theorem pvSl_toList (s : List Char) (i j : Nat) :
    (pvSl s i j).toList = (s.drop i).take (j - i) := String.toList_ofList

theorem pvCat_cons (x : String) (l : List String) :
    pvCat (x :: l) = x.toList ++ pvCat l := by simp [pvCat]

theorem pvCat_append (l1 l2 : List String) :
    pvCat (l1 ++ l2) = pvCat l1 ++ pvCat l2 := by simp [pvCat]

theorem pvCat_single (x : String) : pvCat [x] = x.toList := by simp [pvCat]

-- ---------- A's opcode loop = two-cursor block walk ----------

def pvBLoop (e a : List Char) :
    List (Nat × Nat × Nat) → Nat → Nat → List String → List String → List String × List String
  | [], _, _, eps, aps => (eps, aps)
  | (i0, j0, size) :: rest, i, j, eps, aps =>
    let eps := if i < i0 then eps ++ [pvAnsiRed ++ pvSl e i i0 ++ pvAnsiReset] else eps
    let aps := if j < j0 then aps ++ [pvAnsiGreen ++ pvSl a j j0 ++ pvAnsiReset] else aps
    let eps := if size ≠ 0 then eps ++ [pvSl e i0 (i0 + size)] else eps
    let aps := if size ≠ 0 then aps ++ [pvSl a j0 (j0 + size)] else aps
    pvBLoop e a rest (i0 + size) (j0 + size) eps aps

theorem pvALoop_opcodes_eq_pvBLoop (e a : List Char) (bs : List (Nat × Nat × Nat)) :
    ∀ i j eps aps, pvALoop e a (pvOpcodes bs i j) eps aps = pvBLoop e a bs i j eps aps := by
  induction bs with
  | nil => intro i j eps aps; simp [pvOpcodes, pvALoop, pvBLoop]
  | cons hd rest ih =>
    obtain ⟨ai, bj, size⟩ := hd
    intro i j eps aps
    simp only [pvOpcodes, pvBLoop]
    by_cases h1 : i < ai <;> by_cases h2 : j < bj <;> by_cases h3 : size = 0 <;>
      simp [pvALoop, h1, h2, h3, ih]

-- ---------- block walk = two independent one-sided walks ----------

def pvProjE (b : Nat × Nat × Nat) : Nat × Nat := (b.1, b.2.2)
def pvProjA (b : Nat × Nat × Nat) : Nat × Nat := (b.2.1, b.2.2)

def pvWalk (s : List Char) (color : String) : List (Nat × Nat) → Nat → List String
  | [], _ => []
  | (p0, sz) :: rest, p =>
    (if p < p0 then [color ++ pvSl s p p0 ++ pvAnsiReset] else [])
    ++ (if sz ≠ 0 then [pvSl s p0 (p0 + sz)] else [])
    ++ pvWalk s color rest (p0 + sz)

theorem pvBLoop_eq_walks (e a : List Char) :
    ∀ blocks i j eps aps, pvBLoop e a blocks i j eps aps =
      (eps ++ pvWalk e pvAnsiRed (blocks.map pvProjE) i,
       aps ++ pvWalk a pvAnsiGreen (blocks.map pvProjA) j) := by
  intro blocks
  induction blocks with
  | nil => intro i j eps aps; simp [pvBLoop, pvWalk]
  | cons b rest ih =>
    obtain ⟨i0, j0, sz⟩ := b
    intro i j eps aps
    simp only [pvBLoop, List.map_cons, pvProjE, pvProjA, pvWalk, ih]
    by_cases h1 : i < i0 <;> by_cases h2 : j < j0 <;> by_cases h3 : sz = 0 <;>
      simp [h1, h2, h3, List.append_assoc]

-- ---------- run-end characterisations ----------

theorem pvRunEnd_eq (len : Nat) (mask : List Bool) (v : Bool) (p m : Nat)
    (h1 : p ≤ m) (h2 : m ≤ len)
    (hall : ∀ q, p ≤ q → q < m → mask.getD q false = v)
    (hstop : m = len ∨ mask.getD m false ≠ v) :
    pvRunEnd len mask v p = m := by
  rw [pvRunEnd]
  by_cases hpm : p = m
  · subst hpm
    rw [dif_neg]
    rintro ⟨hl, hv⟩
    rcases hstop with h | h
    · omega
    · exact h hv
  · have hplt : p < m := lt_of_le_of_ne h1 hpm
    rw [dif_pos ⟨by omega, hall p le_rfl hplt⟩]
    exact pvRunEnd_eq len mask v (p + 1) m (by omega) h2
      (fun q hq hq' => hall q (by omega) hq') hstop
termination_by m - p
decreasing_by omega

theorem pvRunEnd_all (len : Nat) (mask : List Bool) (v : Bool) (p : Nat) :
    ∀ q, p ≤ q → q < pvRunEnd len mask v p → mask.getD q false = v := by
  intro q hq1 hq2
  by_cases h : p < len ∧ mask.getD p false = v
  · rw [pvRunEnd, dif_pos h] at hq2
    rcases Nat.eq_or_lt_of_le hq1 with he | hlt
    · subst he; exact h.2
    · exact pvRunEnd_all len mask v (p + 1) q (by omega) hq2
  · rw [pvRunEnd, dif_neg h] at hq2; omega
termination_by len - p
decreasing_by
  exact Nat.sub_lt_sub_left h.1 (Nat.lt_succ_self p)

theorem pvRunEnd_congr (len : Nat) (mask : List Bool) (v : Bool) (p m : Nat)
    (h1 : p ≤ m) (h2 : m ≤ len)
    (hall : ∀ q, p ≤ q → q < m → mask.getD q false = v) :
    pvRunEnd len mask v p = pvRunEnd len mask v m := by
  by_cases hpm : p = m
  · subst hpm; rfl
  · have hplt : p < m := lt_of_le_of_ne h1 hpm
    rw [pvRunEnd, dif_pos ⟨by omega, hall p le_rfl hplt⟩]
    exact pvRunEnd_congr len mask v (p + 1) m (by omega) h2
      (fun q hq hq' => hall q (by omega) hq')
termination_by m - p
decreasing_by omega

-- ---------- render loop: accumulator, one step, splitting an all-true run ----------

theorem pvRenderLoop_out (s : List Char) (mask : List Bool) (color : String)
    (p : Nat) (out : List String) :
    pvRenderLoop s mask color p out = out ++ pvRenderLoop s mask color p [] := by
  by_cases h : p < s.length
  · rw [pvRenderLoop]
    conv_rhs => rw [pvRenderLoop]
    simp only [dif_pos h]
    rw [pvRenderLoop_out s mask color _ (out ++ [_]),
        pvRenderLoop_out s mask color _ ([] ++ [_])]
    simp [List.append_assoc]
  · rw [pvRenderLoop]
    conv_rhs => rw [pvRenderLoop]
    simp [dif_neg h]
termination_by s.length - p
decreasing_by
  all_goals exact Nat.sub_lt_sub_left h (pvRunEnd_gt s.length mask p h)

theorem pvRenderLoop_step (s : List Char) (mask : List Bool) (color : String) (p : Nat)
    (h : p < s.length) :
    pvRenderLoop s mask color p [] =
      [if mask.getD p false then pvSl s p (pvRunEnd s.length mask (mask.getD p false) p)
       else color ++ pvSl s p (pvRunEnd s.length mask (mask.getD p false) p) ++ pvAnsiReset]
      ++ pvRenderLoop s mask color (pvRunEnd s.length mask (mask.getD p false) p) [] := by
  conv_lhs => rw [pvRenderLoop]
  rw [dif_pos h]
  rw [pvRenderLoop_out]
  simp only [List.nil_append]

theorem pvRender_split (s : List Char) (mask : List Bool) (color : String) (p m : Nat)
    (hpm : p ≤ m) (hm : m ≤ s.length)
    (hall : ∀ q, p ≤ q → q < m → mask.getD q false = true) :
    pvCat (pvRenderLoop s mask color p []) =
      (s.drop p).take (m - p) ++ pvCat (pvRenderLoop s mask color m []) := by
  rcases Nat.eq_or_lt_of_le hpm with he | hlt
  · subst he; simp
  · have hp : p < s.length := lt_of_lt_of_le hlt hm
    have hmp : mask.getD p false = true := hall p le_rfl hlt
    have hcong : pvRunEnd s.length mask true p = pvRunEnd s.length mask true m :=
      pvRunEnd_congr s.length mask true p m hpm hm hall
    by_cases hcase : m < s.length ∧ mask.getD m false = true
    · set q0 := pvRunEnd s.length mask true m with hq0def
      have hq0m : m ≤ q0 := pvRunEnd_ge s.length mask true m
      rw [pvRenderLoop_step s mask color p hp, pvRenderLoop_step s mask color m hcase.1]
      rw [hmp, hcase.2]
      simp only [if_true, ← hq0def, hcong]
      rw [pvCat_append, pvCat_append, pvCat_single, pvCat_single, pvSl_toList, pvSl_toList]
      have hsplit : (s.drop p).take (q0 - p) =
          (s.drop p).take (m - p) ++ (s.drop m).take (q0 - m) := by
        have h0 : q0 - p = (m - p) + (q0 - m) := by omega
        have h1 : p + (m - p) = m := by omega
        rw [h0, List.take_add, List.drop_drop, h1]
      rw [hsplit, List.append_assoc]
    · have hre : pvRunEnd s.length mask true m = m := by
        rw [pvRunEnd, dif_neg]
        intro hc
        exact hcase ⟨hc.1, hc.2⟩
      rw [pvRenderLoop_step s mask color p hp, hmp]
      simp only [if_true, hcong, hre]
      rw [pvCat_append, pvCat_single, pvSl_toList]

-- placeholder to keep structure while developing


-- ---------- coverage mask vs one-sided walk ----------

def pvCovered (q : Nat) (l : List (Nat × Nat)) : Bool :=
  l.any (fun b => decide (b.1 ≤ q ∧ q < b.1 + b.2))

---

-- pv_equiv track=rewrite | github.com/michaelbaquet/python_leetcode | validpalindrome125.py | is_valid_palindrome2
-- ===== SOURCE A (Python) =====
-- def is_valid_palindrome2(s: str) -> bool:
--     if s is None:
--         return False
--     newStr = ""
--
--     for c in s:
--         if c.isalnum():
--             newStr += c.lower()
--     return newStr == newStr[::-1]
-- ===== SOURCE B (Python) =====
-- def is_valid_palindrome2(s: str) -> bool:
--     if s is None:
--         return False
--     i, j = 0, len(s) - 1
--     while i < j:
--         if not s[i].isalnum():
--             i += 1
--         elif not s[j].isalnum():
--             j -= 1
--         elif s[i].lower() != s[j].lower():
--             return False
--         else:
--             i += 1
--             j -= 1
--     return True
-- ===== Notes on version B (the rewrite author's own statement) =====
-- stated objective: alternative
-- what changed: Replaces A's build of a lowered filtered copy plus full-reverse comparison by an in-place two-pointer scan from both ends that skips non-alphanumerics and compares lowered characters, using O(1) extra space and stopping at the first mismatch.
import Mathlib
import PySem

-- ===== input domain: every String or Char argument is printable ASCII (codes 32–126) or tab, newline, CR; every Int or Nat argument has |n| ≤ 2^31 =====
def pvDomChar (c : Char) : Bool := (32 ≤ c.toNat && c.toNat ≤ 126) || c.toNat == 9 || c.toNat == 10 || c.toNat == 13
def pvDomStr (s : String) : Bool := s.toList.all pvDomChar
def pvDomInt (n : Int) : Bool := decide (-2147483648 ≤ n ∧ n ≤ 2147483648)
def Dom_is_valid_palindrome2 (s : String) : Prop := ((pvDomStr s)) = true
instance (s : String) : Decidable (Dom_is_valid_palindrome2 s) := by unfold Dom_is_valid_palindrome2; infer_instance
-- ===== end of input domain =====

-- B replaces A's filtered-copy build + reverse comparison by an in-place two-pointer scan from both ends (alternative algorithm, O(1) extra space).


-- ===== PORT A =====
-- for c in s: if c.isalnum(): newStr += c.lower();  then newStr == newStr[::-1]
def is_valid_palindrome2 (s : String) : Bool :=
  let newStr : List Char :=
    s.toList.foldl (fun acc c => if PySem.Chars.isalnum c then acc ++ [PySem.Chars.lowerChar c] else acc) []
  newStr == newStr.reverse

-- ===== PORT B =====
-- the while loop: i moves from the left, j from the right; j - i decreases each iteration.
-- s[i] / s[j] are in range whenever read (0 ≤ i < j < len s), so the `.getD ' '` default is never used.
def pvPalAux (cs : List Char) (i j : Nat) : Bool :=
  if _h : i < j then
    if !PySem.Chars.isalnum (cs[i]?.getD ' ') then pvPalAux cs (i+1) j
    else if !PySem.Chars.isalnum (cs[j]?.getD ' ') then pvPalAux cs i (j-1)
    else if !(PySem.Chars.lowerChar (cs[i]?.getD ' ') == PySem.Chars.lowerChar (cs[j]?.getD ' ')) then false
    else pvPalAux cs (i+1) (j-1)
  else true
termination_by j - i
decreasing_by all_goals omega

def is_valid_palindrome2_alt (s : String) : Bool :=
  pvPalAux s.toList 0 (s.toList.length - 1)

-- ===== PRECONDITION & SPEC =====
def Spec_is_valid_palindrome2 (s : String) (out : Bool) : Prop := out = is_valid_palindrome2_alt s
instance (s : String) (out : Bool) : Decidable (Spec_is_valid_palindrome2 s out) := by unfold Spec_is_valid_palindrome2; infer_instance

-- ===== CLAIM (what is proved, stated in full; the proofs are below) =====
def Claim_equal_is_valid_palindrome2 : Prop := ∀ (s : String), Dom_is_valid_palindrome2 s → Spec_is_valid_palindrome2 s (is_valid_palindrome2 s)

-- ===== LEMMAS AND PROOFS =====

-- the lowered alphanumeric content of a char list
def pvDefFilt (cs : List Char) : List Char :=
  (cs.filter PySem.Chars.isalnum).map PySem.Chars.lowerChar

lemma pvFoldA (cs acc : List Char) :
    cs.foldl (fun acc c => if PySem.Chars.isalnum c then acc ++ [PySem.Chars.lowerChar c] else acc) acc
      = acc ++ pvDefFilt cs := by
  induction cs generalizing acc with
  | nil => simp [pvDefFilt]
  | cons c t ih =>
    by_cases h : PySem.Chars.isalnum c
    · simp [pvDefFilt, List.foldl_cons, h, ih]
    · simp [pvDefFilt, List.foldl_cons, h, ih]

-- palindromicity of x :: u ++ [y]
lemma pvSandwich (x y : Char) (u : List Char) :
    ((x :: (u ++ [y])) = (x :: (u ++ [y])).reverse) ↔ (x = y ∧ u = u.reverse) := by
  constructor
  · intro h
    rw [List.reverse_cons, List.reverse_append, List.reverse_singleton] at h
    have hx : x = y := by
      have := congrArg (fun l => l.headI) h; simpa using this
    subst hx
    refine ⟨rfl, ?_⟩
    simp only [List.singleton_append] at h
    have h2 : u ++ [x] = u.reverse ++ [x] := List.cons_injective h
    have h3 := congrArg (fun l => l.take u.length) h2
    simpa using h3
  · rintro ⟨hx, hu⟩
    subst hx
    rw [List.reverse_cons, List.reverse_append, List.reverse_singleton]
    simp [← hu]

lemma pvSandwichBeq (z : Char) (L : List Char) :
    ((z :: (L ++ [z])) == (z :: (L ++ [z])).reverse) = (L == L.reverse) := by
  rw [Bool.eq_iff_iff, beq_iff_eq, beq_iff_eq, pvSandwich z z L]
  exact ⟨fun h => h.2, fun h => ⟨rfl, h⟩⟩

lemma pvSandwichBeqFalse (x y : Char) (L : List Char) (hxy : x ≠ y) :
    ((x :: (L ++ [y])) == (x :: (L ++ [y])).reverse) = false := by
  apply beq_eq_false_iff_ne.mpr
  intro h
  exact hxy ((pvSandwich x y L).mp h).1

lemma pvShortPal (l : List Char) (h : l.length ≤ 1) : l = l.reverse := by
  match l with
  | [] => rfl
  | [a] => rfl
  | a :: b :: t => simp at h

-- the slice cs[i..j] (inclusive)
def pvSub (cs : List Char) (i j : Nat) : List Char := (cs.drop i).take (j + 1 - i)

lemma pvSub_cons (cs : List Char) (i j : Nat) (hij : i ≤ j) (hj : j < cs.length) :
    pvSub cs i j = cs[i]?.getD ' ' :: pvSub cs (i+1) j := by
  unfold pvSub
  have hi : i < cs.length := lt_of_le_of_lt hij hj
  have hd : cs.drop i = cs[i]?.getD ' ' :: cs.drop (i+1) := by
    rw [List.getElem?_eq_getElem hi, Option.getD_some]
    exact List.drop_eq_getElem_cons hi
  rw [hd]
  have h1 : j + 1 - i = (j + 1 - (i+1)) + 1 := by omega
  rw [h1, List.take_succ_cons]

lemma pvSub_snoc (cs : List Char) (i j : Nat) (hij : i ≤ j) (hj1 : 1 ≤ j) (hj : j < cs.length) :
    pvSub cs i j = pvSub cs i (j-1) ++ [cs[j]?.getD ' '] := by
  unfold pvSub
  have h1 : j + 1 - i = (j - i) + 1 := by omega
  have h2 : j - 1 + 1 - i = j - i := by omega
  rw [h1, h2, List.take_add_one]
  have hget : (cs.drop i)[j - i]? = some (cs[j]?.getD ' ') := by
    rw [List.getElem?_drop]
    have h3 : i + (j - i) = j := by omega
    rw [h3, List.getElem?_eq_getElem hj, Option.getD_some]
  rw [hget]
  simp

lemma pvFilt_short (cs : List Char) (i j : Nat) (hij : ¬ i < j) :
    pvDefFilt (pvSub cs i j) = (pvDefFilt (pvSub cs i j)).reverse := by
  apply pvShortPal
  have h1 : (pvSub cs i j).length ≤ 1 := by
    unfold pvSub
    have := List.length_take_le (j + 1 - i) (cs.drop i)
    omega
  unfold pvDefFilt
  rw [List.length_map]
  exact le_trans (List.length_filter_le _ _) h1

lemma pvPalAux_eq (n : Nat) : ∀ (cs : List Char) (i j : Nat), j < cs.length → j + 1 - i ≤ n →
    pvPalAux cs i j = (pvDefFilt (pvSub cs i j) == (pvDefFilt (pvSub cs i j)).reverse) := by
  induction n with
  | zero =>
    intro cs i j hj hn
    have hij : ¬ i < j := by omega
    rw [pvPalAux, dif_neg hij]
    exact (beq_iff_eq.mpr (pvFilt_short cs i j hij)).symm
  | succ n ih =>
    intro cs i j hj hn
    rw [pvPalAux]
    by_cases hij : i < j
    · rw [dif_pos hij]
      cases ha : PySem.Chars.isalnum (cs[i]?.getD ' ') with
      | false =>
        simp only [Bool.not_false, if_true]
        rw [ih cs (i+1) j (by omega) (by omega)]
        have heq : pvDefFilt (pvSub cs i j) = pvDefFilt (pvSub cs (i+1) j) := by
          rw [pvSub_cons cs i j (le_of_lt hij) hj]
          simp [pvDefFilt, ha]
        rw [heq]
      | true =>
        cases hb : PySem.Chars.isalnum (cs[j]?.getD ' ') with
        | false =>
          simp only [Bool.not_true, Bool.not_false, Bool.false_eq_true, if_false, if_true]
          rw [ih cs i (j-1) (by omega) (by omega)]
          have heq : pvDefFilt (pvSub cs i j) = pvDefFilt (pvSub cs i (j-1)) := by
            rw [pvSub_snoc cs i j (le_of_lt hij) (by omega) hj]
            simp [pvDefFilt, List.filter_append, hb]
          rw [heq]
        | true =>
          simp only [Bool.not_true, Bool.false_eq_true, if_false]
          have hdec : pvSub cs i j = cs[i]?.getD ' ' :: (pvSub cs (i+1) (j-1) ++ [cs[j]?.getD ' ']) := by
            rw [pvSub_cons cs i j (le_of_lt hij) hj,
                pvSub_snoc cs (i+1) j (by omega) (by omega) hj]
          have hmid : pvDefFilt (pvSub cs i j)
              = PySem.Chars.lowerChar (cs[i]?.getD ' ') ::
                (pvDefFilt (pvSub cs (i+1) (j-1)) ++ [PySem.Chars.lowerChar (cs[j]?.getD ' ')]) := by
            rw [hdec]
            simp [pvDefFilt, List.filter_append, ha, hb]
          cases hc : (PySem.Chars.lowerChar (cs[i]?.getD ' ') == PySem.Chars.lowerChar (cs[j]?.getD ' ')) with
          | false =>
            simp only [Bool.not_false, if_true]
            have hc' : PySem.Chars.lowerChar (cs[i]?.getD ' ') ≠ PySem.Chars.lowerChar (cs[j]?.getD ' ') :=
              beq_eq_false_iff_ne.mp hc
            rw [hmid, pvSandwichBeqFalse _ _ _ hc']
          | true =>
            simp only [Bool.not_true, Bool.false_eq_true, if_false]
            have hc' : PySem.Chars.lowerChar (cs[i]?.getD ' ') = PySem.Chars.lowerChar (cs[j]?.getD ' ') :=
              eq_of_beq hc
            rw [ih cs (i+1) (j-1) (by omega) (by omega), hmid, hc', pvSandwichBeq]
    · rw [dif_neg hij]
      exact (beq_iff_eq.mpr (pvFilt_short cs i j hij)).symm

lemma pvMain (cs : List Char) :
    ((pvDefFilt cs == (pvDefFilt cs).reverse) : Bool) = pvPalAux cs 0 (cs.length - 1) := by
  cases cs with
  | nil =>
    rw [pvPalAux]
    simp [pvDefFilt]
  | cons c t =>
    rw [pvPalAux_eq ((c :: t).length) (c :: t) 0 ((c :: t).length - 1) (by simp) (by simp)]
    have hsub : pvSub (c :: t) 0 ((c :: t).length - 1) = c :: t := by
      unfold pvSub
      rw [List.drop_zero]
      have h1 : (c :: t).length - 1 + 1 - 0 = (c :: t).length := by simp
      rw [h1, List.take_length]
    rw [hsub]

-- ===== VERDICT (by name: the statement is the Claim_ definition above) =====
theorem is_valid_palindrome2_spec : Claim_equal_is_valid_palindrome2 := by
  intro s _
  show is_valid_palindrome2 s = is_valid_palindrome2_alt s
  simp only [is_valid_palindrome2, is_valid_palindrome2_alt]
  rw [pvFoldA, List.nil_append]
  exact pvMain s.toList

▸ **Assignment**
Using the data above, extract exactly the lines from the one that holds "by_cases h : PySem.Chars.isalnum c" to the one that holds "((x :: (u ++ [y])) = (x :: (u", both ends included, and no others.

▸ **Written reply**
    by_cases h : PySem.Chars.isalnum c
    · simp [pvDefFilt, List.foldl_cons, h, ih]
    · simp [pvDefFilt, List.foldl_cons, h, ih]

-- palindromicity of x :: u ++ [y]
lemma pvSandwich (x y : Char) (u : List Char) :
    ((x :: (u ++ [y])) = (x :: (u ++ [y])).reverse) ↔ (x = y ∧ u = u.reverse) := by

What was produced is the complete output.